ヨセフ、マリアの夫
1. 新約聖書での言及:
(ヨセフの語源などについてはJOSEPH参照):
大工ヨセフ(マタイ13:55)は「正しい人」(欽定訳マタイ1:19)で、ナザレに属していた(ルカ2:4)。 彼はダビデの家系で(マタイ1:20、ルカ2:4)、ヘリ(ルカ3:23)またはヤコブ(マタイ1:16)の息子であり、マリアの夫(マタイ1:16)、イエスの父とされている(マタイ13:55、ルカ3:23、4:22、ヨハネ1:45、6:42)。
(1)降誕前
マタイとマルコの福音書だけがヨセフとイエスの誕生について詳しく言及しており、彼らの説明は部分的に異なっています。 ルカはナザレでマリアに告げた受胎告知から始まる(ルカ1:26-38)。 その知らせに圧倒されたマリアは、天使ガブリエルによって受胎告知の際に結ばれたエリサベトとの交わりを求めるために、「急いで」「丘の国へ、…ユダの町へ」と旅立った(ルカ1:39-55)。 彼女は三ヶ月ほど滞在した後、「自分の家に帰った」(ルカ1:56、欽定訳)。 マタイ1:18-24に記録されている出来事は、おそらくこの帰還とイエスの誕生の間の出来事であろう。 マリアがエリサベトを訪ねている間、ヨセフはナザレにとどまっていたようである。 ヨセフは、愛した妻が突然、しかもおそらく原因不明のままユダに向かったこと(「急いで」という表現と比較)、そして戻ってきた彼女の様子から、大きな精神的苦痛を受けた(マタイ1:18-20)。 憤りは慈悲で抑えられていたが、彼は彼女を「内密に」捨てようと考えた。
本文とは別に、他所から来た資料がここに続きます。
-- pv_equiv track=rewrite | github.com/makikeo/eBCSgen | Core/Rule.py | find_all_matches
-- ===== SOURCE A (Python) =====
-- from copy import copy, deepcopy
--
-- def find_all_matches(matching_map, state):
--     choices = []
--     if len(matching_map) == 0:
--         return [choices]
--     for match in matching_map[0]:
--         if match in state and state[match] > 0:
--             state[match] -= 1
--             for branch in find_all_matches(matching_map[1:], deepcopy(state)):
--                 choices.append([match] + branch)
--     return choices
-- ===== SOURCE B (Python) =====
-- def find_all_matches(matching_map, state):
--     # Backtracking over an index: decrement in place, each level restores its
--     # own decrements on return (no per-node deepcopy, no slicing).
--     # Return-value equivalent to A; unlike A, the caller's `state` is restored.
--     result = []
--     prefix = []
--
--     def rec(i):
--         if i >= len(matching_map):
--             result.append(prefix.copy())
--             return
--         touched = []
--         for m in matching_map[i]:
--             if state.get(m, 0) > 0:
--                 state[m] -= 1
--                 touched.append(m)
--                 prefix.append(m)
--                 rec(i + 1)
--                 prefix.pop()
--         for m in reversed(touched):
--             state[m] += 1
--
--     rec(0)
--     return result
-- ===== Notes on version B (the rewrite author's own statement) =====
-- stated objective: faster
-- what changed: Replaces A's per-node deepcopy of the state and matching_map[1:] slice recursion with in-place backtracking over an index: each level decrements counts in place, records the touched keys, and restores them in reverse on return, building results via a shared growing/shrinking prefix.
import Mathlib
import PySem

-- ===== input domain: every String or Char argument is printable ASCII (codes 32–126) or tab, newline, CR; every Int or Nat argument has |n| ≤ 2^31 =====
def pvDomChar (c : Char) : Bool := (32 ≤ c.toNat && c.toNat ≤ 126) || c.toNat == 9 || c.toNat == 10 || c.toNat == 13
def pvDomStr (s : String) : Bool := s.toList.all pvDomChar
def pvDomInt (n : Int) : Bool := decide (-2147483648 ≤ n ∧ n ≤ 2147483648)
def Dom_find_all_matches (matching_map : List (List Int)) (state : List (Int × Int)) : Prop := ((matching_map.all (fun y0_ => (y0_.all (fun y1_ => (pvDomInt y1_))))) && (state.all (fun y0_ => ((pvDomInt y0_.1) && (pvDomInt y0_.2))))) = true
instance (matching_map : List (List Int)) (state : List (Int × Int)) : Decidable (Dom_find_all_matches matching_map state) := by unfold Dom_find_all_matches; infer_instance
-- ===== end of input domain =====

-- B replaces A's per-node deepcopy + slice recursion with in-place backtracking over an
-- index (each level restores its own decrements), for an asymptotic speed-up; equivalence
-- is about the RETURN value only (A leaves the caller's first-level decrements in `state`,
-- B restores them).

-- ===== PORT A =====
-- A's recursion: for each match in row 0 with a positive count, decrement (the decrement
-- persists across the loop), recurse on the slice matching_map[1:] with a copy of state.
mutual
def famA : List (List Int) → PySem.Dict Int Int → List (List Int)
  | [], _ => [[]]
  | m0 :: rest, st => (famALoop rest m0 st []).2
def famALoop : List (List Int) → List Int → PySem.Dict Int Int → List (List Int) → PySem.Dict Int Int × List (List Int)
  | _, [], st, ch => (st, ch)
  | rest, m :: ms, st, ch =>
    match st.get? m with                 -- `match in state and state[match] > 0`
    | some v =>
      if 0 < v then
        let st' := st.insert m (v - 1)   -- state[match] -= 1
        famALoop rest ms st' (ch ++ (famA rest st').map (fun b => m :: b))
      else famALoop rest ms st ch
    | none => famALoop rest ms st ch
end

def find_all_matches (matching_map : List (List Int)) (state : List (Int × Int)) : List (List Int) :=
  famA matching_map (PySem.Dict.ofList state)

-- ===== PORT B =====
-- B's recursion (Source B): pass an index, decrement in place, collect `touched` and restore
-- it in reverse on return; `prefix` grows and shrinks along the DFS.  The mutable state /
-- prefix / result of the Python are threaded explicitly.
mutual
def famB (mm : List (List Int)) (i : Nat) (st : PySem.Dict Int Int) (pre : List Int) (res : List (List Int)) : PySem.Dict Int Int × List (List Int) :=
  if _h : mm.length <= i then (st, res ++ [pre])      -- i >= len(matching_map): emit prefix
  else
    let r := famBLoop mm i (by omega) (mm.getD i []) st [] pre res   -- for m in matching_map[i]
    -- for m in reversed(touched): state[m] += 1
    (r.2.1.reverse.foldl (fun s m => s.insert m (s.getD m 0 + 1)) r.1, r.2.2)
termination_by (mm.length - i, (mm.getD i []).length + 1)
decreasing_by exact Prod.Lex.right _ (by omega)

def famBLoop (mm : List (List Int)) (i : Nat) (hi : i < mm.length) (ms : List Int) (st : PySem.Dict Int Int) (t pre : List Int) (res : List (List Int)) : PySem.Dict Int Int × List Int × List (List Int) :=
  match ms with
  | [] => (st, t, res)
  | m :: ms' =>
    if 0 < st.getD m 0 then                          -- state.get(m, 0) > 0
      let st' := st.insert m (st.getD m 0 - 1)       -- state[m] -= 1
      let r := famB mm (i + 1) st' (pre ++ [m]) res  -- prefix.append(m); rec(i+1); prefix.pop()
      famBLoop mm i hi ms' r.1 (t ++ [m]) pre r.2
    else famBLoop mm i hi ms' st t pre res
termination_by (mm.length - i, ms.length)
decreasing_by
  · exact Prod.Lex.left _ _ (by omega)
  · exact Prod.Lex.right _ (by simp)
  · exact Prod.Lex.right _ (by simp)
end

def find_all_matches_alt (matching_map : List (List Int)) (state : List (Int × Int)) : List (List Int) :=
  (famB matching_map 0 (PySem.Dict.ofList state) [] []).2

-- ===== PRECONDITION & SPEC =====
def Spec_find_all_matches (matching_map : List (List Int)) (state : List (Int × Int)) (out : List (List Int)) : Prop := out = find_all_matches_alt matching_map state
instance (matching_map : List (List Int)) (state : List (Int × Int)) (out : List (List Int)) : Decidable (Spec_find_all_matches matching_map state out) := by unfold Spec_find_all_matches; infer_instance

-- ===== CLAIM (what is proved, stated in full; the proofs are below) =====
def Claim_equal_find_all_matches : Prop := ∀ (matching_map : List (List Int)) (state : List (Int × Int)), Dom_find_all_matches matching_map state → Spec_find_all_matches matching_map state (find_all_matches matching_map state)

-- ===== LEMMAS AND PROOFS =====

-- Proof-side skeleton of the state threading shared by both loops: the list of matches
-- actually taken in one row (A's loop decrements exactly these; B's `touched`) and the
-- state after the row.
def decs : List Int → PySem.Dict Int Int → List Int
  | [], _ => []
  | m :: ms, st =>
    match st.get? m with
    | some v => if 0 < v then m :: decs ms (st.insert m (v - 1)) else decs ms st
    | none => decs ms st

def applyDecs : List Int → PySem.Dict Int Int → PySem.Dict Int Int
  | [], st => st
  | m :: ms, st =>
    match st.get? m with
    | some v => if 0 < v then applyDecs ms (st.insert m (v - 1)) else applyDecs ms st
    | none => applyDecs ms st

lemma insert_self (d : PySem.Dict Int Int) (k v : Int) (hn : d.keys.Nodup)
    (h : d.get? k = some v) : d.insert k v = d := by
  apply PySem.Dict.ext
  have hc : d.contains k = true := by
    rw [PySem.Dict.contains_eq_isSome_get?, h]; rfl
  rw [PySem.Dict.items_insert_of_contains _ v hc]
  have : ∀ p ∈ d.items, (if p.1 == k then (k, v) else p) = p := by
    intro p hp
    obtain ⟨a, b⟩ := p
    by_cases hpk : a = k
    · subst hpk
      have hg : d.get? a = some b := PySem.Dict.get?_of_mem_items _ hp hn
      rw [h] at hg
      simp [Option.some_inj.mp hg]
    · simp [hpk]
  calc d.items.map (fun p => if p.1 == k then (k, v) else p)
      = d.items.map id := List.map_congr_left this
    _ = d.items := List.map_id _

-- B's end-of-level restore undoes exactly the row's decrements.
lemma restore_decs (ms : List Int) (st : PySem.Dict Int Int) (hn : st.keys.Nodup) :
    (decs ms st).reverse.foldl (fun s m => s.insert m (s.getD m 0 + 1)) (applyDecs ms st) = st := by
  induction ms generalizing st with
  | nil => simp [decs, applyDecs]
  | cons m ms ih =>
    simp only [decs, applyDecs]
    cases h : st.get? m with
    | none => exact ih st hn
    | some v =>
      by_cases hv : 0 < v
      · simp only [hv, if_true, List.reverse_cons, List.foldl_append, List.foldl_cons, List.foldl_nil]
        rw [ih _ (PySem.Dict.nodup_keys_insert _ _ _ hn)]
        rw [PySem.Dict.getD_insert_self]
        have : v - 1 + 1 = v := by omega
        rw [this, PySem.Dict.insert_insert_self, insert_self st m v hn h]
      · simp only [hv, if_false]; exact ih st hn

-- A's choices accumulator appends.
lemma famALoop_snd (rest : List (List Int)) (ms : List Int) (st : PySem.Dict Int Int)
    (ch : List (List Int)) : (famALoop rest ms st ch).2 = ch ++ (famALoop rest ms st []).2 := by
  induction ms generalizing st ch with
  | nil => simp [famALoop]
  | cons m ms ih =>
    simp only [famALoop]
    cases h : st.get? m with
    | none => exact ih st ch
    | some v =>
      by_cases hv : 0 < v
      · simp only [hv, if_true]
        rw [ih _ (ch ++ _), ih _ ([] ++ _)]
        simp
      · simp only [hv, if_false]; exact ih st ch

-- Main correspondence: B's recursion at index i computes A's value on the suffix
-- mm.drop i, mapped under the current prefix, appended to the accumulated results,
-- and returns the state it was given.
lemma famB_eq (k : Nat) : ∀ (mm : List (List Int)) (i : Nat) (st : PySem.Dict Int Int)
    (pre : List Int) (res : List (List Int)), mm.length - i ≤ k → st.keys.Nodup →
    famB mm i st pre res = (st, res ++ (famA (mm.drop i) st).map (fun b => pre ++ b)) := by
  induction k with
  | zero =>
    intro mm i st pre res hk _
    have hle : mm.length ≤ i := by omega
    rw [famB]
    simp [hle, List.drop_eq_nil_of_le hle, famA]
  | succ k ih =>
    intro mm i st pre res hk hn
    by_cases hle : mm.length ≤ i
    · rw [famB]; simp [hle, List.drop_eq_nil_of_le hle, famA]
    · have hi : i < mm.length := by omega
      have loop : ∀ (ms : List Int) (st : PySem.Dict Int Int) (t pre : List Int)
          (res : List (List Int)), st.keys.Nodup →
          famBLoop mm i hi ms st t pre res =
            (applyDecs ms st, t ++ decs ms st,
             res ++ ((famALoop (mm.drop (i + 1)) ms st []).2).map (fun b => pre ++ b)) := by
        intro ms
        induction ms with
        | nil => intro st t pre res _; simp [famBLoop, applyDecs, decs, famALoop]
        | cons m ms ihl =>
          intro st t pre res hns
          rw [famBLoop]
          simp only [applyDecs, decs]
          cases h : st.get? m with
          | none =>
            have hg : st.getD m 0 = 0 := PySem.Dict.getD_of_get?_eq_none st 0 h
            simp only [famALoop, h, hg]
            have : ¬ (0 : Int) < 0 := by omega
            simp only [this, if_false]
            exact ihl st t pre res hns
          | some v =>
            have hg : st.getD m 0 = v := PySem.Dict.getD_of_get?_eq_some st 0 h
            by_cases hv : 0 < v
            · simp only [famALoop, h, hg, hv, if_true]
              have hrec := ih mm (i + 1) (st.insert m (v - 1)) (pre ++ [m]) res
                (by omega) (PySem.Dict.nodup_keys_insert _ _ _ hns)
              rw [hrec]
              rw [ihl _ _ _ _ (PySem.Dict.nodup_keys_insert _ _ _ hns)]
              simp only [List.nil_append]
              rw [famALoop_snd (mm.drop (i + 1)) ms (st.insert m (v - 1))
                (List.map (fun b => m :: b) (famA (mm.drop (i + 1)) (st.insert m (v - 1))))]
              refine Prod.ext (by simp) (Prod.ext (by simp) ?_)
              simp only [List.map_append, List.map_map, List.append_assoc]
              congr 2
            · simp only [famALoop, h, hg, hv, if_false]
              exact ihl st t pre res hns
      rw [famB]
      simp only [hle, dite_false]
      rw [loop _ _ _ _ _ hn]
      simp only [List.nil_append]
      have hdrop : mm.drop i = mm[i] :: mm.drop (i + 1) := List.drop_eq_getElem_cons hi
      have hrow : mm.getD i [] = mm[i] := List.getD_eq_getElem mm [] hi
      refine Prod.ext ?_ ?_
      · rw [hrow]
        exact restore_decs (mm[i]) st hn
      · rw [hrow, hdrop]
        simp only [famA]

-- ===== VERDICT (by name: the statement is the Claim_ definition above) =====
theorem find_all_matches_spec : Claim_equal_find_all_matches := by
  intro mm state _
  unfold Spec_find_all_matches find_all_matches find_all_matches_alt
  rw [famB_eq (mm.length) mm 0 (PySem.Dict.ofList state) [] [] (by omega)
      (PySem.Dict.nodup_keys_ofList state)]
  simp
しかし、彼の睡眠中に天使の訪問があり、彼はそのジレンマから解放され、妻と和解した(マタイ1:24)。 ルカはこの話を続けている。 ヨセフとマリアがまだナザレに住んでいるとき、「カエサル・アウグストゥスから全世界に登録するようにという命令が出た」(ルカ2:1)。 「そして、みな自分の町へ登録に行った」(ルカ2:3)。 ダビデの家系であったヨセフは、「身重の」マリアと共にガリラヤから「ナザレの町を出てユダヤに入り、ダビデの町、ベツレヘムと呼ばれる所に行った」(ルカ2:4,5)、そこでイエスは生まれた(ルカ2:7、マタイ2:1との比較)。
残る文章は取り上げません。